The Supreme Court’s ruling in Griswold v. Connecticut marked the beginning of an era of change for sexual and reproductive rights in the United States. Ruling that the states had no right to ban contraception for married couples, the landmark decision in the Griswold v. Connecticut case established — for the first time — a constitutional right to privacy regarding reproductive decisions that paved the way for the legalization of birth control for unmarried couples, and ultimately, Roe v. Wade and safe and legal abortion.

It signified the court’s belief that people should be free from the unnecessary interference of the state and considered “the very idea [of searching marital bedrooms for contraception] is repulsive to the notions of privacy surrounding the marriage relationship.”

The Significance of Griswold v. Connecticut

In 1965, at the time of the Griswold decision, 32 women were dying for every 100,000 live births in America. Today, the rate is less than half that. Infant mortality has fallen even faster: from 25 deaths to six deaths per 1,000 live births. Access to birth control has also helped women to lead healthier lives across the board. People take the pill for a variety of reasons — in fact 58% of all women who use the pill rely on it, at least in part, for something other than pregnancy prevention, including endometriosis, cramps, or even acne.

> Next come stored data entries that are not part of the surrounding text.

-- pv_equiv track=rewrite | github.com/pypi-data/pypi-mirror-401 | packages/dispatcherd/dispatcherd-2026.1.14-py3-none-any.whl/dispatcherd/cli.py | _extract_control_args_yaml
-- ===== SOURCE A (Python) =====
-- import textwrap
--
-- CONTROL_ARGS_MARKER = 'Control Args:'
--
-- def _extract_control_args_yaml(doc: str) -> str | None:
--     marker_index = doc.find(CONTROL_ARGS_MARKER)
--     if marker_index == -1:
--         return None
--     block_lines = []
--     after = doc[marker_index + len(CONTROL_ARGS_MARKER) :].splitlines()  # NOQA: E203 black and flake8 conflict
--     collecting = False
--     for line in after:
--         if not collecting:
--             if not line.strip():
--                 continue
--             if line.startswith((' ', '\t')):
--                 collecting = True
--             else:
--                 break
--         if collecting:
--             if line.startswith((' ', '\t')):
--                 block_lines.append(line)
--             elif not line.strip():
--                 break
--             else:
--                 break
--     if not block_lines:
--         return None
--     return textwrap.dedent('\n'.join(block_lines))
-- ===== SOURCE B (Python) =====
-- import textwrap
--
-- CONTROL_ARGS_MARKER = 'Control Args:'
--
-- def _extract_control_args_yaml(doc: str) -> str | None:
--     marker_index = doc.find(CONTROL_ARGS_MARKER)
--     if marker_index == -1:
--         return None
--     body = doc[marker_index + len(CONTROL_ARGS_MARKER):].splitlines()
--     # pass 1: drop leading whitespace-only lines
--     while body and not body[0].strip():
--         body = body[1:]
--     # pass 2: length of the maximal indented prefix
--     k = 0
--     while k < len(body) and body[k].startswith((' ', '\t')):
--         k += 1
--     if k == 0:
--         return None
--     return textwrap.dedent('\n'.join(body[:k]))
-- ===== Notes on version B (the rewrite author's own statement) =====
-- stated objective: alternative
-- what changed: Replaces A's single loop with a collecting-flag state machine by two explicit sequential passes: first drop the leading blank lines, then count and take the maximal indented prefix.
import Mathlib
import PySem

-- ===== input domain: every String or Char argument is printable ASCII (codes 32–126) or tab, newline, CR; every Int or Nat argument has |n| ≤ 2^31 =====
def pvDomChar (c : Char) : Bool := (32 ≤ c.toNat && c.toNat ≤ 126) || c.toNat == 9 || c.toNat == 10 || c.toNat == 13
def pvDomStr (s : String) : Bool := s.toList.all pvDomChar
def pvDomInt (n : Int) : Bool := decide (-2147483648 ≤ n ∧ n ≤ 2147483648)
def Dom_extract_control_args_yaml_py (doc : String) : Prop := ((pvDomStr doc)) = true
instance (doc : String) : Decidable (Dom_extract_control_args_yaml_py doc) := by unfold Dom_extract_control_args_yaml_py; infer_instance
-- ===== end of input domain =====

-- B replaces A's single-pass `collecting`-flag state machine by two explicit sequential
-- passes (drop leading blank lines, then take the maximal indented prefix); same result,
-- no speed claim ("alternative").

-- ===== PORT A =====

-- shared helpers for the stdlib call textwrap.dedent('\n'.join(lines)) both Pythons make,
-- ported by hand (no PySem primitive): whitespace-only lines are normalised to '',
-- the other lines lose the longest common leading run of ' '/'\t'. Exact for lines
-- containing no '\n'/'\r' (the only inputs both programs feed it).
def pvIsWsOnly (l : List Char) : Bool := l.all (fun c => c == ' ' || c == '\t')

def pvIndentOf (l : List Char) : List Char := l.takeWhile (fun c => c == ' ' || c == '\t')

def pvCommonPrefix : List Char → List Char → List Char
  | x :: xs, y :: ys => if x == y then x :: pvCommonPrefix xs ys else []
  | _, _ => []

def pvMargin (lines : List (List Char)) : Option (List Char) :=
  (lines.filter (fun l => !pvIsWsOnly l)).foldl
    (fun m l =>
      match m with
      | none => some (pvIndentOf l)
      | some p => some (pvCommonPrefix p (pvIndentOf l)))
    none

def pvDedent (lines : List (List Char)) : List Char :=
  let ml := ((pvMargin lines).getD []).length
  PySem.Chars.join ['\n'] (lines.map (fun l => if pvIsWsOnly l then [] else l.drop ml))

-- line.startswith((' ', '\t'))
def pvIsIndent (l : List Char) : Bool :=
  PySem.Chars.startswith l [' '] || PySem.Chars.startswith l ['\t']

-- A's `for line in after:` loop with its `collecting` flag (break = return the block)
def pvALoop : List (List Char) → Bool → List (List Char) → List (List Char)
  | [], _, block => block
  | line :: rest, collecting, block =>
    if collecting = false then
      if PySem.Chars.strip line = [] then pvALoop rest false block
      else if pvIsIndent line then pvALoop rest true (block ++ [line]) -- sets collecting, same iteration appends
      else block
    else
      if pvIsIndent line then pvALoop rest true (block ++ [line])
      else block -- empty or non-indented line: break

def extract_control_args_yaml_py (doc : String) : Option String :=
  let marker := "Control Args:".toList
  let mi := PySem.Chars.find doc.toList marker
  if mi = -1 then none
  else
    let after := PySem.Chars.splitlines (PySem.Chars.slice doc.toList (some (mi + (marker.length : Int))) none)
    let block := pvALoop after false []
    if block = [] then none
    else some (String.ofList (pvDedent block))

-- ===== PORT B =====

-- `while body and not body[0].strip(): body = body[1:]`
def pvSkipBlank : List (List Char) → List (List Char)
  | [] => []
  | l :: rest => if PySem.Chars.strip l = [] then pvSkipBlank rest else l :: rest

-- `k = 0; while k < len(body) and body[k].startswith((' ', '\t')): k += 1`
def pvIndentCount : List (List Char) → Nat
  | [] => 0
  | l :: rest => if pvIsIndent l then pvIndentCount rest + 1 else 0

def extract_control_args_yaml_py_alt (doc : String) : Option String :=
  let marker := "Control Args:".toList
  let mi := PySem.Chars.find doc.toList marker
  if mi = -1 then none
  else
    let body := pvSkipBlank (PySem.Chars.splitlines (PySem.Chars.slice doc.toList (some (mi + (marker.length : Int))) none))
    let k := pvIndentCount body
    if k = 0 then none
    else some (String.ofList (pvDedent (body.take k)))

-- ===== PRECONDITION & SPEC =====
def Spec_extract_control_args_yaml_py (doc : String) (out : Option String) : Prop := out = extract_control_args_yaml_py_alt doc
instance (doc : String) (out : Option String) : Decidable (Spec_extract_control_args_yaml_py doc out) := by unfold Spec_extract_control_args_yaml_py; infer_instance

-- ===== CLAIM (what is proved, stated in full; the proofs are below) =====
def Claim_equal_extract_control_args_yaml_py : Prop := ∀ (doc : String), Dom_extract_control_args_yaml_py doc → Spec_extract_control_args_yaml_py doc (extract_control_args_yaml_py doc)

-- ===== LEMMAS AND PROOFS =====

-- in collecting mode A appends exactly the maximal indented prefix
theorem pvALoop_true (ls : List (List Char)) (block : List (List Char)) :
    pvALoop ls true block = block ++ ls.takeWhile pvIsIndent := by
  induction ls generalizing block with
  | nil => simp [pvALoop]
  | cons l rest ih =>
    simp only [pvALoop, List.takeWhile_cons]
    by_cases h : pvIsIndent l = true
    · simp [h, ih]
    · simp [h]

-- A's state machine equals B's two passes
theorem pvALoop_eq (ls : List (List Char)) :
    pvALoop ls false [] = (pvSkipBlank ls).takeWhile pvIsIndent := by
  induction ls with
  | nil => simp [pvALoop, pvSkipBlank]
  | cons l rest ih =>
    simp only [pvALoop, pvSkipBlank]
    by_cases hs : PySem.Chars.strip l = []
    · simp [hs, ih]
    · by_cases hi : pvIsIndent l = true
      · simp [hs, hi, pvALoop_true]
      · simp [hs, hi]

theorem pvIndentCount_eq (ls : List (List Char)) :
    pvIndentCount ls = (ls.takeWhile pvIsIndent).length := by
  induction ls with
  | nil => rfl
  | cons l rest ih =>
    simp only [pvIndentCount, List.takeWhile_cons]
    by_cases h : pvIsIndent l = true
    · simp [h, ih]
    · simp [h]

theorem take_indentCount (ls : List (List Char)) :
    ls.take (pvIndentCount ls) = ls.takeWhile pvIsIndent := by
  induction ls with
  | nil => rfl
  | cons l rest ih =>
    simp only [pvIndentCount, List.takeWhile_cons]
    by_cases h : pvIsIndent l = true
    · simp [h, ih]
    · simp [h]

theorem indentCount_zero_iff (ls : List (List Char)) :
    pvIndentCount ls = 0 ↔ ls.takeWhile pvIsIndent = [] := by
  rw [pvIndentCount_eq, List.length_eq_zero_iff]

theorem pv_main (ls : List (List Char)) :
    (if pvALoop ls false [] = [] then (none : Option String)
     else some (String.ofList (pvDedent (pvALoop ls false [])))) =
    (if pvIndentCount (pvSkipBlank ls) = 0 then none
     else some (String.ofList (pvDedent (List.take (pvIndentCount (pvSkipBlank ls)) (pvSkipBlank ls))))) := by
  rw [pvALoop_eq, take_indentCount]
  by_cases hz : pvIndentCount (pvSkipBlank ls) = 0
  · simp [hz, (indentCount_zero_iff _).mp hz]
  · have hne : (pvSkipBlank ls).takeWhile pvIsIndent ≠ [] := fun h =>
      hz ((indentCount_zero_iff _).mpr h)
    simp [hz, hne]

-- ===== VERDICT (by name: the statement is the Claim_ definition above) =====
theorem extract_control_args_yaml_py_spec : Claim_equal_extract_control_args_yaml_py := by
  intro doc _
  unfold Spec_extract_control_args_yaml_py
  unfold extract_control_args_yaml_py extract_control_args_yaml_py_alt
  dsimp only
  by_cases hm : PySem.Chars.find doc.toList "Control Args:".toList = -1
  · rw [if_pos hm, if_pos hm]
  · rw [if_neg hm, if_neg hm]
    exact pv_main _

Thanks in part to the ruling in Griswold v. Connecticut, and the possibilities the decision created, birth control has had a dramatic impact on individuals and families in this country — allowing people to invest in their futures and their careers and giving them time to plan for their families.  A report from the Guttmacher Institute shows that women use contraception to achieve their life goals. When you look at the numbers, it couldn’t be clearer: From 1960 to 2011, the percentage of women who completed four or more years of college multiplied by six — and the number of married women in the labor force nearly doubled between 1960 and 2012.